In patients with chronic myeloid leukemia (CML) a correct and careful monitoring of the response to treatment with tyrosine kinase inhibitors (TKI) is essential in order to properly manage the disease.

The use of standardised rapid and highly sensitive molecular methods has become a requirement for the interpretation of the patient response to the standard therapy and to promptly switch to alternative treatments in case of resistance.

International guidelines suggested the possibility to use the absolute copy number of the control gene ABL in order to define the sensitivity of the analytical method and hence the molecular remission level achieved. A minimum of 10000 copy of ABL gene is required for the validation of the final diagnosis and a minimum of 32000 copies of ABL is desirable to define the molecular remission as MR4.5.

We are currently testing a new assay, “BCR-ABL ELITe MGB® kit” (Nanogen Advanced Diagnostics S.p.A) which allows to perform in one step the retrotranscription and the amplification of the extracted sample, thus increasing sensitivity in detection of both genes.

In a pilot study, we compared the sensitivity of “BCR-ABL ELITe MGB® kit” one step assay with our current routine assay, “Philadelphia P210 Q-PCR Alert” (Nanogen Advanced diagnostics). Peripheral whole blood samples from CML patients (n=45) at different stages of the disease and from normal individuals (n=30) were analysed. For the analysis, 500 ng of RNA were directly added into the amplification reaction. Amplification was performed on the 7500Fast Dx instrument (LifeTech, Applied Biosystem). Final results were expressed as ratio BCR-ABL/ABL % in international scale.
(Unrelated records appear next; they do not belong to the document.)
-- pv_equiv track=rewrite | github.com/Nabin204/Python-100-days-challenge | 2)check_if_a_number_is_binary.py | binary_check
-- ===== SOURCE A (Python) =====
-- def binary_check(num : int)->bool:
--     binary_digit = [0,1]
--     while(num!=0):
--         remainder = num%10
--         if(remainder not in binary_digit):
--             return False
--             break
--         num //= 10
--     return True
-- ===== SOURCE B (Python) =====
-- def binary_check(num: int) -> bool:
--     return all(c in '01' for c in str(num))
-- ===== Notes on version B (the rewrite author's own statement) =====
-- stated objective: idiomatic
-- what changed: Replaces the modulo/floor-division digit-extraction while-loop with a one-line check that every character of str(num) is '0' or '1' (negatives fail on the '-' character, matching A's False on all negatives).
import Mathlib
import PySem

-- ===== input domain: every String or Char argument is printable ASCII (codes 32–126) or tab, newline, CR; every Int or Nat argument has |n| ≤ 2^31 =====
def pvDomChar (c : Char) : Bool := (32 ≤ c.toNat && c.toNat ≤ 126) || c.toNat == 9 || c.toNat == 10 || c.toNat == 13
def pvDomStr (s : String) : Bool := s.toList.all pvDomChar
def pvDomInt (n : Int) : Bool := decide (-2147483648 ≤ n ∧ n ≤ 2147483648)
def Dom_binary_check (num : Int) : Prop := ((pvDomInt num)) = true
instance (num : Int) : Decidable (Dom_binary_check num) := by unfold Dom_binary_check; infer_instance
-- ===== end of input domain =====

-- B checks every character of str(num) against '01' instead of A's modulo/floor-division digit loop (idiomatic; same cost).


-- ===== PORT A =====
-- while num != 0: take remainder = num % 10, bail out with False unless it is in [0, 1], num //= 10; finally True
def binary_check (num : Int) : Bool :=
  if num = 0 then true
  else
    let remainder := PySem.Int.mod num 10
    if !(([0, 1] : List Int).contains remainder) then false
    else binary_check (PySem.Int.floordiv num 10)
termination_by num.natAbs
decreasing_by
  rename_i h0 hc
  simp only [Bool.not_eq_eq_eq_not, Bool.not_true, List.contains_eq_mem, List.mem_cons,
    List.mem_singleton, decide_eq_false_iff_not, not_or, not_not] at hc
  have heq := PySem.Int.floordiv_mul_add_mod num 10
  have h1 : (0 : Int) ≤ PySem.Int.mod num 10 := PySem.Int.mod_nonneg num (by norm_num)
  have h2 : PySem.Int.mod num 10 < 10 := PySem.Int.mod_lt num (by norm_num)
  rcases (by tauto : PySem.Int.mod num 10 = 0 ∨ PySem.Int.mod num 10 = 1) with h | h <;>
    rw [h] at heq <;> omega

-- ===== PORT B =====
-- all(c in '01' for c in str(num)); str(num) traversed as its character list ((PySem.Int.toStr num).toList = PySem.Int.toChars num)
def binary_check_alt (num : Int) : Bool :=
  (PySem.Int.toChars num).all (fun c => (['0', '1'] : List Char).contains c)

-- ===== PRECONDITION & SPEC =====
def Spec_binary_check (num : Int) (out : Bool) : Prop := out = binary_check_alt num
instance (num : Int) (out : Bool) : Decidable (Spec_binary_check num out) := by unfold Spec_binary_check; infer_instance

-- ===== CLAIM (what is proved, stated in full; the proofs are below) =====
def Claim_equal_binary_check : Prop := ∀ (num : Int), Dom_binary_check num → Spec_binary_check num (binary_check num)

-- ===== LEMMAS AND PROOFS =====

-- the decimal digit characters of n, most significant first ([] for n = 0)
def recDigits (n : Nat) : List Char :=
  if n = 0 then [] else recDigits (n / 10) ++ [Nat.digitChar (n % 10)]
decreasing_by exact Nat.div_lt_self (by omega) (by norm_num)

lemma toDigitsCore_eq_recDigits (f : Nat) :
    ∀ (n : Nat) (acc : List Char), n ≠ 0 → n < f →
      Nat.toDigitsCore 10 f n acc = recDigits n ++ acc := by
  induction f with
  | zero => intro n acc h0 hf; omega
  | succ f ih =>
    intro n acc h0 hf
    rw [recDigits]
    simp only [h0, if_false]
    show (if n / 10 = 0 then (n % 10).digitChar :: acc
          else Nat.toDigitsCore 10 f (n / 10) ((n % 10).digitChar :: acc)) = _
    by_cases hd : n / 10 = 0
    · simp [hd, recDigits]
    · rw [if_neg hd, ih (n / 10) _ hd (by omega)]
      simp

lemma toDigits_eq_recDigits (n : Nat) (h : n ≠ 0) :
    Nat.toDigits 10 n = recDigits n := by
  have := toDigitsCore_eq_recDigits (n + 1) n [] h (by omega)
  simpa [Nat.toDigits] using this

lemma digitChar_mem_binary (d : Nat) (h : d < 10) :
    ((['0', '1'] : List Char).contains (Nat.digitChar d)) = decide (d = 0 ∨ d = 1) := by
  interval_cases d <;> decide

lemma binary_check_nonneg (n : Nat) :
    binary_check (n : Int) =
      (recDigits n).all (fun c => (['0', '1'] : List Char).contains c) := by
  induction n using Nat.strong_induction_on with
  | _ n ih =>
    by_cases h0 : n = 0
    · subst h0; rw [recDigits]; simp [binary_check]
    · have hn0 : (n : Int) ≠ 0 := by exact_mod_cast h0
      have hmod : PySem.Int.mod (n : Int) 10 = ((n % 10 : Nat) : Int) := by
        exact_mod_cast PySem.Int.mod_natCast n 10
      have hdiv : PySem.Int.floordiv (n : Int) 10 = ((n / 10 : Nat) : Int) := by
        exact_mod_cast PySem.Int.floordiv_natCast n 10
      rw [binary_check, if_neg hn0]
      show (if !(([0, 1] : List Int).contains (PySem.Int.mod (n : Int) 10)) then false
            else binary_check (PySem.Int.floordiv (n : Int) 10)) = _
      rw [recDigits, if_neg h0, hmod, hdiv, List.all_append]
      have hlt : n % 10 < 10 := Nat.mod_lt n (by omega)
      by_cases hr : n % 10 = 0 ∨ n % 10 = 1
      · have hc : (([0, 1] : List Int).contains ((n % 10 : Nat) : Int)) = true := by
          rcases hr with h | h <;> simp [h]
        rw [hc]
        simp only [Bool.not_true, Bool.false_eq_true, if_false, List.all_cons, List.all_nil,
          digitChar_mem_binary (n % 10) hlt]
        rw [ih (n / 10) (Nat.div_lt_self (by omega) (by norm_num))]
        simp [hr]
      · have hc : (([0, 1] : List Int).contains ((n % 10 : Nat) : Int)) = false := by
          simp only [List.contains_eq_mem, List.mem_cons, List.not_mem_nil, or_false,
            decide_eq_false_iff_not, not_or]
          constructor
          · intro h; exact hr (Or.inl (by exact_mod_cast h))
          · intro h; exact hr (Or.inr (by exact_mod_cast h))
        rw [hc]
        have hd : ((['0', '1'] : List Char).contains ((n % 10).digitChar)) = false := by
          rw [digitChar_mem_binary (n % 10) hlt]; simpa using hr
        have hd' : ¬(n % 10).digitChar = '0' ∧ ¬(n % 10).digitChar = '1' := by
          simpa [not_or] using hd
        simp
        intro _
        exact hd'

lemma binary_check_neg : ∀ (k : Nat) (num : Int), num.natAbs = k → num < 0 →
    binary_check num = false := by
  intro k
  induction k using Nat.strong_induction_on with
  | _ k ih =>
    intro num hk hneg
    rw [binary_check, if_neg (by omega)]
    show (if !(([0, 1] : List Int).contains (PySem.Int.mod num 10)) then false
          else binary_check (PySem.Int.floordiv num 10)) = false
    by_cases hc : (([0, 1] : List Int).contains (PySem.Int.mod num 10)) = true
    · rw [hc]
      simp only [Bool.not_true, if_false]
      have heq := PySem.Int.floordiv_mul_add_mod num 10
      have h1 : (0 : Int) ≤ PySem.Int.mod num 10 := PySem.Int.mod_nonneg num (by norm_num)
      have h2 : PySem.Int.mod num 10 < 10 := PySem.Int.mod_lt num (by norm_num)
      have hr : PySem.Int.mod num 10 = 0 ∨ PySem.Int.mod num 10 = 1 := by
        simp only [List.contains_eq_mem, List.mem_cons, List.mem_singleton,
          decide_eq_true_eq] at hc
        tauto
      have hlt : (PySem.Int.floordiv num 10).natAbs < k := by
        rcases hr with h | h <;> rw [h] at heq <;> omega
      have hneg' : PySem.Int.floordiv num 10 < 0 := by
        rcases hr with h | h <;> rw [h] at heq <;> omega
      exact ih _ hlt _ rfl hneg'
    · rw [Bool.not_eq_true] at hc
      rw [hc]
      rfl

-- ===== VERDICT (by name: the statement is the Claim_ definition above) =====
theorem binary_check_spec : Claim_equal_binary_check := by
  intro num _
  show binary_check num = binary_check_alt num
  by_cases hneg : num < 0
  · rw [binary_check_neg num.natAbs num rfl hneg]
    unfold binary_check_alt PySem.Int.toChars
    rw [if_pos hneg]
    simp
  · rw [not_lt] at hneg
    obtain ⟨n, rfl⟩ : ∃ n : Nat, num = (n : Int) := ⟨num.toNat, (Int.toNat_of_nonneg hneg).symm⟩
    unfold binary_check_alt PySem.Int.toChars
    rw [if_neg (by omega)]
    by_cases h0 : n = 0
    · subst h0
      simp only [Nat.cast_zero]
      rw [binary_check]
      simp only [if_pos rfl]
      decide
    · have ht : (n : Int).toNat = n := Int.toNat_natCast n
      rw [ht, toDigits_eq_recDigits n h0, binary_check_nonneg n]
In the analysed group, the average value of ABL detected by “BCR-ABL ELITe MGB® kit” was 48500 copies. In CML patients ABL ranged between 19000 and 106525 copies, with a median value of about 59000 copies. In the analysis with the routine assay ABL values ranged between 6600 and 105000 copies, with a median value of about 33000 copies. High reproducibility of results on sample duplicates was observed. and the final results with the “BCR-ABL ELITe MGB® kit” complete overlapped the routine assay outcome.

In conclusion, “BCR-ABL ELITe MGB® kit” assay is rapid, accurate, sensitive. It eliminates the time consuming step of separate retrotranscription and reduces the possibility of errors during the analysis and gives more reproducibile results. BCR-ABL ELITe MGB® kit” offers an innovative approach to CML molecular monitoring and a step further in the standardisation molecular results in CML follow-up. Further analysis of PCR results is ongoing in order to complete the validation of this system.